** RECORDS SUPPLIED follows **
-- pv_equiv track=rewrite | github.com/jacobwmorgan/lambda-hat | lambda_helper.py | get_parentheses_at_index
-- ===== SOURCE A (Python) =====
-- def get_parentheses_at_index(s, index_skip):
--     end_paren_index = -1
--     # average unity developer
--     for i in range(len(s)):
--         if s[i] == ")":
--             end_paren_index += 1
--             if end_paren_index == index_skip:
--                 for j in range(i, -1, -1):
--                     if s[j] == "(":
--                         return (j, i)
--     return (0, len(s))
-- ===== SOURCE B (Python) =====
-- def get_parentheses_at_index(s, index_skip):
--     # single forward pass: track the most recent '(' position and count ')' seen
--     last_open = -1
--     seen = 0
--     for i, c in enumerate(s):
--         if c == "(":
--             last_open = i
--         elif c == ")":
--             if seen == index_skip:
--                 return (last_open, i) if last_open >= 0 else (0, len(s))
--             seen += 1
--     return (0, len(s))
-- ===== Notes on version B (the rewrite author's own statement) =====
-- stated objective: alternative
-- what changed: Replaces A's scan-for-the-Nth-')'-then-backward-rescan with one forward pass that carries an accumulator (position of the most recent '(' plus a ')' counter), so the inner backward loop disappears.
import Mathlib
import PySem

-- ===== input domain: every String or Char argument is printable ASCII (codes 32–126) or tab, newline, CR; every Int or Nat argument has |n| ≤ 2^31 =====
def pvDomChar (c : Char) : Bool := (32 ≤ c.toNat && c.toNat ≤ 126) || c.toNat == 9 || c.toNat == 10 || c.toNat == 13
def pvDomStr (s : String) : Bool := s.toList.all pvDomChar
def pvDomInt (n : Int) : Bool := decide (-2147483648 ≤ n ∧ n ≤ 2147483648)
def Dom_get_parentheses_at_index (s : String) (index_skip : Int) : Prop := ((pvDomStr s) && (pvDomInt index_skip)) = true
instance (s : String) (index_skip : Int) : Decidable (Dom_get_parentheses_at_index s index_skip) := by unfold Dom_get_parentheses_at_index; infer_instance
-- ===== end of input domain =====

-- B replaces A's scan-for-the-Nth-')'-then-backward-rescan by ONE forward pass carrying an
-- accumulator (most recent '(' position and a ')' counter); same return value everywhere.

-- ===== PORT A =====
-- inner loop: 'for j in range(i, -1, -1): if s[j] == "(": return (j, i)'
-- (every index j visited satisfies 0 ≤ j < len(s), so pyGetD with a dummy default is exact)
def pvA_inner (cs : List Char) (js : List Int) (i : Int) : Option (Int × Int) :=
  match js with
  | [] => none
  | j :: rest =>
    if PySem.List.pyGetD cs j ' ' = '(' then some (j, i) else pvA_inner cs rest i

-- outer loop: 'for i in range(len(s)): …', carrying end_paren_index; 'none' = fell through
def pvA_outer (cs : List Char) (index_skip : Int) (is_ : List Int) (end_paren_index : Int) :
    Option (Int × Int) :=
  match is_ with
  | [] => none
  | i :: rest =>
    if PySem.List.pyGetD cs i ' ' = ')' then
      let end_paren_index := end_paren_index + 1
      if end_paren_index = index_skip then
        match pvA_inner cs (PySem.List.pyRange i (-1) (-1)) i with
        | some r => some r
        | none => pvA_outer cs index_skip rest end_paren_index
      else pvA_outer cs index_skip rest end_paren_index
    else pvA_outer cs index_skip rest end_paren_index

def get_parentheses_at_index (s : String) (index_skip : Int) : Int × Int :=
  let cs := s.toList
  match pvA_outer cs index_skip (PySem.List.pyRange 0 (cs.length : Int) 1) (-1) with
  | some r => r
  | none => (0, (cs.length : Int))

-- ===== PORT B =====
-- 'for i, c in enumerate(s): …' carrying (last_open, seen); the two returns and the fallthrough
def pvB_loop (l : List (Int × Char)) (k : Int) (lastOpen seen : Int) (n : Int) : Int × Int :=
  match l with
  | [] => (0, n)
  | (i, c) :: rest =>
    if c = '(' then pvB_loop rest k i seen n
    else if c = ')' then
      if seen = k then (if 0 ≤ lastOpen then (lastOpen, i) else (0, n))
      else pvB_loop rest k lastOpen (seen + 1) n
    else pvB_loop rest k lastOpen seen n

def get_parentheses_at_index_alt (s : String) (index_skip : Int) : Int × Int :=
  pvB_loop (PySem.List.enumerate s.toList 0) index_skip (-1) 0 (PySem.Str.len s)

-- ===== PRECONDITION & SPEC =====
def Spec_get_parentheses_at_index (s : String) (index_skip : Int) (out : Int × Int) : Prop := out = get_parentheses_at_index_alt s index_skip
instance (s : String) (index_skip : Int) (out : Int × Int) : Decidable (Spec_get_parentheses_at_index s index_skip out) := by unfold Spec_get_parentheses_at_index; infer_instance

-- ===== CLAIM =====
def Claim_equal_get_parentheses_at_index : Prop := ∀ (s : String) (index_skip : Int), Dom_get_parentheses_at_index s index_skip → Spec_get_parentheses_at_index s index_skip (get_parentheses_at_index s index_skip)

-- ===== LEMMAS AND PROOFS =====

-- largest j < m with cs[j] = '(' (spec of A's backward scan / of B's running accumulator)
def pvLastOpen (cs : List Char) : Nat → Option Nat
  | 0 => none
  | m + 1 => if cs[m]? = some '(' then some m else pvLastOpen cs m

-- B encodes pvLastOpen as an Int (-1 = none)
def pvOptI : Option Nat → Int
  | some j => (j : Int)
  | none => -1

-- index of the t-th ')' at position ≥ a (the common spec of A's outer loop and B's counter)
def pvNthClose (cs : List Char) (a : Nat) (t : Int) : Option Int :=
  if h : a < cs.length then
    if cs[a] = ')' then
      if t = 0 then some (a : Int) else pvNthClose cs (a + 1) (t - 1)
    else pvNthClose cs (a + 1) t
  else none
  termination_by cs.length - a

-- the canonical value both programs compute
def pvCanon (cs : List Char) (k n : Int) : Int × Int :=
  match pvNthClose cs 0 k with
  | none => (0, n)
  | some i =>
    match pvLastOpen cs i.toNat with
    | some j => ((j : Int), i)
    | none => (0, n)

theorem pv_inner_eq (cs : List Char) (m : Nat) (v : Int) :
    pvA_inner cs (PySem.List.pyRange ((m : Int) - 1) (-1) (-1)) v
      = (pvLastOpen cs m).map (fun j => ((j : Int), v)) := by
  induction m with
  | zero =>
    rw [show ((0 : Nat) : Int) - 1 = -1 by norm_num,
      PySem.List.pyRange_neg_one_eq_nil (by norm_num)]
    simp [pvA_inner, pvLastOpen]
  | succ m ih =>
    rw [show ((m + 1 : Nat) : Int) - 1 = (m : Int) by push_cast; ring,
      PySem.List.pyRange_neg_one_cons (by omega : (-1 : Int) < (m : Int))]
    simp only [pvA_inner, PySem.List.pyGetD_natCast, pvLastOpen]
    by_cases h : m < cs.length
    · rw [List.getD_eq_getElem cs ' ' h]
      simp only [List.getElem?_eq_getElem h]
      by_cases hc : cs[m] = '('
      · simp [hc]
      · simp [hc, ih]
    · rw [List.getD_eq_default cs ' ' (by omega)]
      simp only [List.getElem?_eq_none (by omega : cs.length ≤ m)]
      simp [ih]

theorem pv_nth_neg (cs : List Char) (a : Nat) (t : Int) (ht : t < 0) :
    pvNthClose cs a t = none := by
  fun_induction pvNthClose cs a t with
  | case1 a ha hc => omega
  | case2 a t ha hc ht0 ih => exact ih (by omega)
  | case3 a t ha hc ih => exact ih ht
  | case4 ha => rfl

theorem pv_nth_some (cs : List Char) (a : Nat) (t : Int) (i : Int)
    (h : pvNthClose cs a t = some i) :
    0 ≤ i ∧ i.toNat < cs.length ∧ cs[i.toNat]? = some ')' := by
  fun_induction pvNthClose cs a t with
  | case1 a ha hc =>
    rw [Option.some_inj] at h
    refine ⟨by omega, by omega, ?_⟩
    rw [show i.toNat = a by omega]
    simp [List.getElem?_eq_getElem ha, hc]
  | case2 a t ha hc ht0 ih => exact ih h
  | case3 a t ha hc ih => exact ih h
  | case4 ha => simp at h

theorem pv_outer_eq (cs : List Char) (k : Int) (a : Nat) (ha : a ≤ cs.length) (e : Int) :
    pvA_outer cs k (PySem.List.pyRange (a : Int) (cs.length : Int) 1) e
      = match pvNthClose cs a (k - e - 1) with
        | none => none
        | some i => pvA_inner cs (PySem.List.pyRange i (-1) (-1)) i := by
  induction hf : cs.length - a generalizing a e with
  | zero =>
    have haa : a = cs.length := by omega
    rw [PySem.List.pyRange_one_eq_nil (by omega : (cs.length : Int) ≤ (a : Int))]
    rw [pvNthClose]
    simp [pvA_outer, dif_neg (by omega : ¬ a < cs.length)]
  | succ f ih =>
    have hlt : a < cs.length := by omega
    rw [PySem.List.pyRange_one_cons (by omega : (a : Int) < (cs.length : Int))]
    conv_rhs => rw [pvNthClose]
    rw [dif_pos hlt]
    simp only [pvA_outer, PySem.List.pyGetD_natCast, List.getD_eq_getElem cs ' ' hlt]
    have hcast : (a : Int) + 1 = ((a + 1 : Nat) : Int) := by push_cast; ring
    by_cases hc : cs[a] = ')'
    · rw [if_pos hc, if_pos hc]
      by_cases hke : e + 1 = k
      · rw [if_pos hke, if_pos (by omega : k - e - 1 = 0)]
        cases hin : pvA_inner cs (PySem.List.pyRange (a : Int) (-1) (-1)) (a : Int) with
        | some r => exact hin.symm
        | none =>
          rw [hcast, ih (a + 1) (by omega) (e + 1) (by omega),
            pv_nth_neg cs (a + 1) (k - (e + 1) - 1) (by omega)]
          simp [hin]
      · rw [if_neg hke, if_neg (by omega : ¬ k - e - 1 = 0)]
        rw [hcast, ih (a + 1) (by omega) (e + 1) (by omega)]
        have : k - (e + 1) - 1 = k - e - 1 - 1 := by ring
        rw [this]
    · rw [if_neg hc, if_neg hc, hcast, ih (a + 1) (by omega) e (by omega)]

-- A computes the canonical value
theorem pvA_canon (s : String) (k : Int) :
    get_parentheses_at_index s k = pvCanon s.toList k (s.toList.length : Int) := by
  simp only [get_parentheses_at_index, pvCanon]
  have hout := pv_outer_eq s.toList k 0 (Nat.zero_le _) (-1)
  simp only [Nat.cast_zero] at hout
  rw [show k - (-1) - 1 = k by ring] at hout
  rw [hout]
  cases hN : pvNthClose s.toList 0 k with
  | none => simp
  | some i =>
    obtain ⟨hi0, hilen, hichar⟩ := pv_nth_some s.toList 0 k i hN
    have hinner := pv_inner_eq s.toList (i.toNat + 1) i
    rw [show ((i.toNat + 1 : Nat) : Int) - 1 = i by omega] at hinner
    have hLO : pvLastOpen s.toList (i.toNat + 1) = pvLastOpen s.toList i.toNat := by
      simp [pvLastOpen, hichar]
    rw [hLO] at hinner
    dsimp only
    rw [hinner]
    cases hL : pvLastOpen s.toList i.toNat with
    | none => simp
    | some j => simp

-- B's loop invariant: at position a with lastOpen = pvOptI (pvLastOpen cs a) and counter e,
-- the loop computes the canonical continuation
theorem pvB_inv (cs : List Char) (k n : Int) (a : Nat) (ha : a ≤ cs.length) (e : Int) :
    pvB_loop (PySem.List.enumerate (cs.drop a) (a : Int)) k (pvOptI (pvLastOpen cs a)) e n
      = match pvNthClose cs a (k - e) with
        | none => (0, n)
        | some i =>
          match pvLastOpen cs i.toNat with
          | some j => ((j : Int), i)
          | none => (0, n) := by
  induction hf : cs.length - a generalizing a e with
  | zero =>
    have haa : a = cs.length := by omega
    rw [List.drop_eq_nil_of_le (by omega), pvNthClose]
    simp [pvB_loop, PySem.List.enumerate, dif_neg (by omega : ¬ a < cs.length)]
  | succ f ih =>
    have hlt : a < cs.length := by omega
    rw [← List.getElem_cons_drop hlt, PySem.List.enumerate_cons]
    conv_rhs => rw [pvNthClose]
    rw [dif_pos hlt]
    simp only [pvB_loop]
    have hcast : (a : Int) + 1 = ((a + 1 : Nat) : Int) := by push_cast; ring
    have hsucc : ∀ c, cs[a] = c → cs[a]? = some c := by
      intro c hc; simp [List.getElem?_eq_getElem hlt, hc]
    by_cases hop : cs[a] = '('
    · rw [if_pos hop, if_neg (by rw [hop]; decide : ¬ cs[a] = ')')]
      have hlo : pvLastOpen cs (a + 1) = some a := by
        simp [pvLastOpen, hsucc '(' hop]
      have h2 := ih (a + 1) (by omega) e (by omega)
      rw [hlo] at h2
      simp only [pvOptI] at h2
      rw [hcast]
      exact h2
    · rw [if_neg hop]
      have hlo : pvLastOpen cs (a + 1) = pvLastOpen cs a := by
        simp only [pvLastOpen]
        rw [if_neg (by simp [List.getElem?_eq_getElem hlt, hop])]
      by_cases hc : cs[a] = ')'
      · rw [if_pos hc, if_pos hc]
        by_cases hek : e = k
        · rw [if_pos hek, if_pos (by omega : k - e = 0)]
          dsimp only
          rw [show ((a : Int)).toNat = a by omega]
          cases hL : pvLastOpen cs a with
          | none => simp [pvOptI]
          | some j => simp [pvOptI]
        · rw [if_neg hek, if_neg (by omega : ¬ k - e = 0)]
          rw [← hlo, hcast, ih (a + 1) (by omega) (e + 1) (by omega)]
          rw [show k - (e + 1) = k - e - 1 by ring]
      · rw [if_neg hc, if_neg hc, ← hlo, hcast, ih (a + 1) (by omega) e (by omega)]

-- B computes the canonical value
theorem pvB_canon (s : String) (k : Int) :
    get_parentheses_at_index_alt s k = pvCanon s.toList k (s.toList.length : Int) := by
  simp only [get_parentheses_at_index_alt, pvCanon]
  have h := pvB_inv s.toList k (PySem.Str.len s) 0 (Nat.zero_le _) 0
  simp only [Nat.cast_zero, List.drop_zero, pvLastOpen, pvOptI, sub_zero] at h
  rw [h]
  have hlen : PySem.Str.len s = (s.toList.length : Int) := by
    simp [PySem.Str.len]
  rw [hlen]

-- ===== VERDICT =====
theorem get_parentheses_at_index_spec : Claim_equal_get_parentheses_at_index := by
  intro s k _
  unfold Spec_get_parentheses_at_index
  rw [pvA_canon, pvB_canon]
** End of RECORDS SUPPLIED **
AIM OF THE EXERCISE:
Here the answer is the exact run of lines above, from the line with "simp only [pvB_loop]" down to the last, and nothing else.

REPLY TO THE TASK:
    simp only [pvB_loop]
    have hcast : (a : Int) + 1 = ((a + 1 : Nat) : Int) := by push_cast; ring
    have hsucc : ∀ c, cs[a] = c → cs[a]? = some c := by
      intro c hc; simp [List.getElem?_eq_getElem hlt, hc]
    by_cases hop : cs[a] = '('
    · rw [if_pos hop, if_neg (by rw [hop]; decide : ¬ cs[a] = ')')]
      have hlo : pvLastOpen cs (a + 1) = some a := by
        simp [pvLastOpen, hsucc '(' hop]
      have h2 := ih (a + 1) (by omega) e (by omega)
      rw [hlo] at h2
      simp only [pvOptI] at h2
      rw [hcast]
      exact h2
    · rw [if_neg hop]
      have hlo : pvLastOpen cs (a + 1) = pvLastOpen cs a := by
        simp only [pvLastOpen]
        rw [if_neg (by simp [List.getElem?_eq_getElem hlt, hop])]
      by_cases hc : cs[a] = ')'
      · rw [if_pos hc, if_pos hc]
        by_cases hek : e = k
        · rw [if_pos hek, if_pos (by omega : k - e = 0)]
          dsimp only
          rw [show ((a : Int)).toNat = a by omega]
          cases hL : pvLastOpen cs a with
          | none => simp [pvOptI]
          | some j => simp [pvOptI]
        · rw [if_neg hek, if_neg (by omega : ¬ k - e = 0)]
          rw [← hlo, hcast, ih (a + 1) (by omega) (e + 1) (by omega)]
          rw [show k - (e + 1) = k - e - 1 by ring]
      · rw [if_neg hc, if_neg hc, ← hlo, hcast, ih (a + 1) (by omega) e (by omega)]

-- B computes the canonical value
theorem pvB_canon (s : String) (k : Int) :
    get_parentheses_at_index_alt s k = pvCanon s.toList k (s.toList.length : Int) := by
  simp only [get_parentheses_at_index_alt, pvCanon]
  have h := pvB_inv s.toList k (PySem.Str.len s) 0 (Nat.zero_le _) 0
  simp only [Nat.cast_zero, List.drop_zero, pvLastOpen, pvOptI, sub_zero] at h
  rw [h]
  have hlen : PySem.Str.len s = (s.toList.length : Int) := by
    simp [PySem.Str.len]
  rw [hlen]

-- ===== VERDICT =====
theorem get_parentheses_at_index_spec : Claim_equal_get_parentheses_at_index := by
  intro s k _
  unfold Spec_get_parentheses_at_index
  rw [pvA_canon, pvB_canon]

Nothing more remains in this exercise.